Repeat exactly, and only, the lines below starting at the line that contains "-- correctness of" and ending at the line that contains "simp only [oneDelLoop, beq_self_eq_true, if_true, ih", inclusive of both.

Top of Extracted information

-- pv_equiv track=rewrite | github.com/BudarinPavel/algorithms | yan_algorithm_training_1/l3.py | words_in_dict
-- ===== SOURCE A (Python) =====
-- def words_in_dict(dictionary, text):
--     all_words = set(dictionary)
--     for word in dictionary:
--         for mis_pos in range(len(word)):
--             all_words.add(word[:mis_pos] + word[mis_pos + 1:])
--     ans = []
--     for word in text:
--         ans.append(word in all_words)
--     return ans
-- ===== SOURCE B (Python) =====
-- def words_in_dict(dictionary, text):
--     words = set(dictionary)
--
--     def one_deletion(w, d):
--         # True iff w is d with exactly one character removed.
--         if len(d) != len(w) + 1:
--             return False
--         while w and w[0] == d[0]:
--             w, d = w[1:], d[1:]
--         return w == d[1:]
--
--     return [w in words or any(one_deletion(w, d) for d in dictionary)
--             for w in text]
-- ===== Notes on version B (the rewrite author's own statement) =====
-- stated objective: alternative
-- what changed: Instead of precomputing a set of all one-deletion variants of every dictionary word, B keeps only the raw word set and answers each query word w by a two-pointer one-deletion test (shave common prefix, compare tails) against each dictionary word.
import Mathlib
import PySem

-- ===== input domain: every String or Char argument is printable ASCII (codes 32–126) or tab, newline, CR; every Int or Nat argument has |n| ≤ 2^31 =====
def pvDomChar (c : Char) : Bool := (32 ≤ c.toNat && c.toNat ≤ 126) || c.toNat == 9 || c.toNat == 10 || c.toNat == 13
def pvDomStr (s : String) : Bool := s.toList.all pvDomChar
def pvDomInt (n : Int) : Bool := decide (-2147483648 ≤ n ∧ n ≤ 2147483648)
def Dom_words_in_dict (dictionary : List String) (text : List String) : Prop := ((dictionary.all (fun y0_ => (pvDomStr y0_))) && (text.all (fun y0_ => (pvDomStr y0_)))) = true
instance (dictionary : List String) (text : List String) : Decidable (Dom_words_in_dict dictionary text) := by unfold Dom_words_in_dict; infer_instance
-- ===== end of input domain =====

-- B replaces A's precomputed set of one-deletion variants by a query-side two-pointer
-- one-deletion test against the raw dictionary (alternative decomposition, not faster).
-- Strings are handled on the List Char side (PySem.Chars), as PYSEM.md prescribes.

-- ===== PORT A =====
def words_in_dict (dictionary : List String) (text : List String) : List Bool :=
  let all_words : PySem.Set (List Char) := PySem.Set.ofList (dictionary.map String.toList)
  let all_words :=
    dictionary.foldl (fun s word =>
      (PySem.List.pyRange 0 (word.toList.length : Int) 1).foldl (fun s mis_pos =>
        PySem.Set.add s
          (PySem.Chars.slice word.toList none (some mis_pos) ++
           PySem.Chars.slice word.toList (some (mis_pos + 1)) none)) s) all_words
  text.foldl (fun ans word => ans ++ [PySem.Set.contains all_words word.toList]) []

-- ===== PORT B =====
-- the 'while w and w[0] == d[0]: w, d = w[1:], d[1:]' loop; the (_ :: _, []) case is
-- unreachable under the length guard in oneDel and only makes the match total
def oneDelLoop : List Char → List Char → Bool
  | [], d => d.drop 1 == []
  | _ :: _, [] => false
  | a :: w', b :: d' => if a == b then oneDelLoop w' d' else a :: w' == d'

def oneDel (w d : List Char) : Bool :=
  if d.length = w.length + 1 then oneDelLoop w d else false

def words_in_dict_alt (dictionary : List String) (text : List String) : List Bool :=
  let words : PySem.Set (List Char) := PySem.Set.ofList (dictionary.map String.toList)
  text.map (fun w =>
    PySem.Set.contains words w.toList || dictionary.any (fun d => oneDel w.toList d.toList))

-- ===== PRECONDITION & SPEC =====
def Spec_words_in_dict (dictionary : List String) (text : List String) (out : List Bool) : Prop := out = words_in_dict_alt dictionary text
instance (dictionary : List String) (text : List String) (out : List Bool) : Decidable (Spec_words_in_dict dictionary text out) := by unfold Spec_words_in_dict; infer_instance

-- ===== CLAIM (what is proved, stated in full; the proofs are below) =====
def Claim_equal_words_in_dict : Prop := ∀ (dictionary : List String) (text : List String), Dom_words_in_dict dictionary text → Spec_words_in_dict dictionary text (words_in_dict dictionary text)

-- ===== LEMMAS AND PROOFS =====

-- membership in a fold that Set.adds (g x) for each x of l
lemma mem_foldl_add {β : Type} (g : β → List Char) (l : List β) (s : PySem.Set (List Char))
    (y : List Char) :
    y ∈ l.foldl (fun s x => PySem.Set.add s (g x)) s ↔ y ∈ s ∨ ∃ x ∈ l, g x = y := by
  induction l generalizing s with
  | nil => simp
  | cons b l ih =>
      simp [List.foldl_cons, ih, PySem.Set.mem_add]
      tauto

-- membership in A's double fold over the dictionary and the deletion positions
lemma mem_outer (dictionary : List String) (s : PySem.Set (List Char)) (y : List Char) :
    y ∈ dictionary.foldl (fun s word =>
        (PySem.List.pyRange 0 (word.toList.length : Int) 1).foldl (fun s mis_pos =>
          PySem.Set.add s
            (PySem.Chars.slice word.toList none (some mis_pos) ++
             PySem.Chars.slice word.toList (some (mis_pos + 1)) none)) s) s
      ↔ y ∈ s ∨ ∃ d ∈ dictionary, ∃ p ∈ PySem.List.pyRange 0 (d.toList.length : Int) 1,
          PySem.Chars.slice d.toList none (some p) ++
          PySem.Chars.slice d.toList (some (p + 1)) none = y := by
  induction dictionary generalizing s with
  | nil => simp
  | cons w l ih =>
      simp only [List.foldl_cons, ih, mem_foldl_add, List.mem_cons]
      constructor
      · rintro (⟨h | ⟨p, hp, he⟩⟩ | ⟨d, hd, hx⟩)
        · exact Or.inl h
        · exact Or.inr ⟨w, Or.inl rfl, p, hp, he⟩
        · exact Or.inr ⟨d, Or.inr hd, hx⟩
      · rintro (h | ⟨d, hd | hd, hx⟩)
        · exact Or.inl (Or.inl h)
        · exact Or.inl (Or.inr (hd ▸ hx))
        · exact Or.inr ⟨d, hd, hx⟩

-- correctness of the two-pointer loop under the length guard
lemma oneDelLoop_iff (w d : List Char) (h : d.length = w.length + 1) :
    oneDelLoop w d = true ↔ ∃ k < d.length, d.eraseIdx k = w := by
  induction w generalizing d with
  | nil =>
      match d, h with
      | [b], _ =>
          simp [oneDelLoop]
  | cons a w' ih =>
      match d, h with
      | b :: d', h =>
          have hlen : d'.length = w'.length + 1 := by simpa using h
          by_cases hab : a = b
          · subst hab
            simp only [oneDelLoop, beq_self_eq_true, if_true, ih d' hlen]
            constructor
            · rintro ⟨k, hk, he⟩
              exact ⟨k + 1, by simpa using Nat.succ_lt_succ hk, by simp [List.eraseIdx, he]⟩
            · rintro ⟨k, hk, he⟩
              match k, he with
              | 0, he =>
                  refine ⟨0, by omega, ?_⟩
                  simp only [List.eraseIdx] at he ⊢
                  cases he
                  rfl
              | k + 1, he =>
                  simp only [List.eraseIdx_cons_succ, List.cons.injEq] at he
                  exact ⟨k, by simp at hk; omega, he.2⟩
          · simp only [oneDelLoop, beq_iff_eq, hab, if_false, beq_iff_eq]
            constructor
            · intro he
              exact ⟨0, by simp, by simpa using he.symm⟩
            · rintro ⟨k, hk, he⟩
              match k, he with
              | 0, he => simpa using he.symm
              | k + 1, he =>
                  simp only [List.eraseIdx_cons_succ, List.cons.injEq] at he
                  exact absurd he.1.symm hab

-- A's slice-built deletion variants are exactly the eraseIdx's
lemma exists_slice_iff_eraseIdx (d w : List Char) :
    (∃ p ∈ PySem.List.pyRange 0 (d.length : Int) 1,
        PySem.Chars.slice d none (some p) ++ PySem.Chars.slice d (some (p + 1)) none = w)
      ↔ ∃ k < d.length, d.eraseIdx k = w := by
  constructor
  · rintro ⟨p, hp, he⟩
    rw [PySem.List.mem_pyRange_one] at hp
    obtain ⟨k, rfl⟩ : ∃ k : Nat, p = (k : Int) := ⟨p.toNat, by omega⟩
    refine ⟨k, by exact_mod_cast hp.2, ?_⟩
    simp only [PySem.Chars.slice_eq_listSlice] at he
    rw [PySem.List.slice_to_natCast,
      show ((k : Int) + 1) = ((k + 1 : Nat) : Int) from by push_cast; ring,
      PySem.List.slice_from_natCast] at he
    rw [List.eraseIdx_eq_take_drop_succ]
    exact he
  · rintro ⟨k, hk, he⟩
    refine ⟨(k : Int), by rw [PySem.List.mem_pyRange_one]; omega, ?_⟩
    rw [List.eraseIdx_eq_take_drop_succ] at he
    simp only [PySem.Chars.slice_eq_listSlice]
    rw [PySem.List.slice_to_natCast,
      show ((k : Int) + 1) = ((k + 1 : Nat) : Int) from by push_cast; ring,
      PySem.List.slice_from_natCast]
    exact he

lemma oneDel_iff (w d : List Char) :
    oneDel w d = true ↔ ∃ k < d.length, d.eraseIdx k = w := by
  unfold oneDel
  split_ifs with h
  · exact oneDelLoop_iff w d h
  · simp only [false_iff]
    rintro ⟨k, hk, rfl⟩
    exact h (by rw [List.length_eraseIdx_of_lt hk]; omega)

-- ===== VERDICT (by name: the statement is the Claim_ definition above) =====
theorem words_in_dict_spec : Claim_equal_words_in_dict := by
  intro dictionary text _
  unfold Spec_words_in_dict words_in_dict words_in_dict_alt
  rw [PySem.List.foldl_append_singleton_eq_map]
  apply List.map_congr_left
  intro w hw
  rw [Bool.eq_iff_iff]
  simp only [PySem.Set.contains_iff, Bool.or_eq_true, List.any_eq_true, mem_outer,
    PySem.Set.mem_ofList, List.mem_map]
  constructor
  · rintro (h | ⟨d, hd, hx⟩)
    · exact Or.inl h
    · exact Or.inr ⟨d, hd, (oneDel_iff _ _).2 ((exists_slice_iff_eraseIdx d.toList w.toList).1 hx)⟩
  · rintro (h | ⟨d, hd, hx⟩)
    · exact Or.inl h
    · exact Or.inr ⟨d, hd, (exists_slice_iff_eraseIdx d.toList w.toList).2 ((oneDel_iff _ _).1 hx)⟩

Bottom of Extracted information

Result of this task —
-- correctness of the two-pointer loop under the length guard
lemma oneDelLoop_iff (w d : List Char) (h : d.length = w.length + 1) :
    oneDelLoop w d = true ↔ ∃ k < d.length, d.eraseIdx k = w := by
  induction w generalizing d with
  | nil =>
      match d, h with
      | [b], _ =>
          simp [oneDelLoop]
  | cons a w' ih =>
      match d, h with
      | b :: d', h =>
          have hlen : d'.length = w'.length + 1 := by simpa using h
          by_cases hab : a = b
          · subst hab
            simp only [oneDelLoop, beq_self_eq_true, if_true, ih d' hlen]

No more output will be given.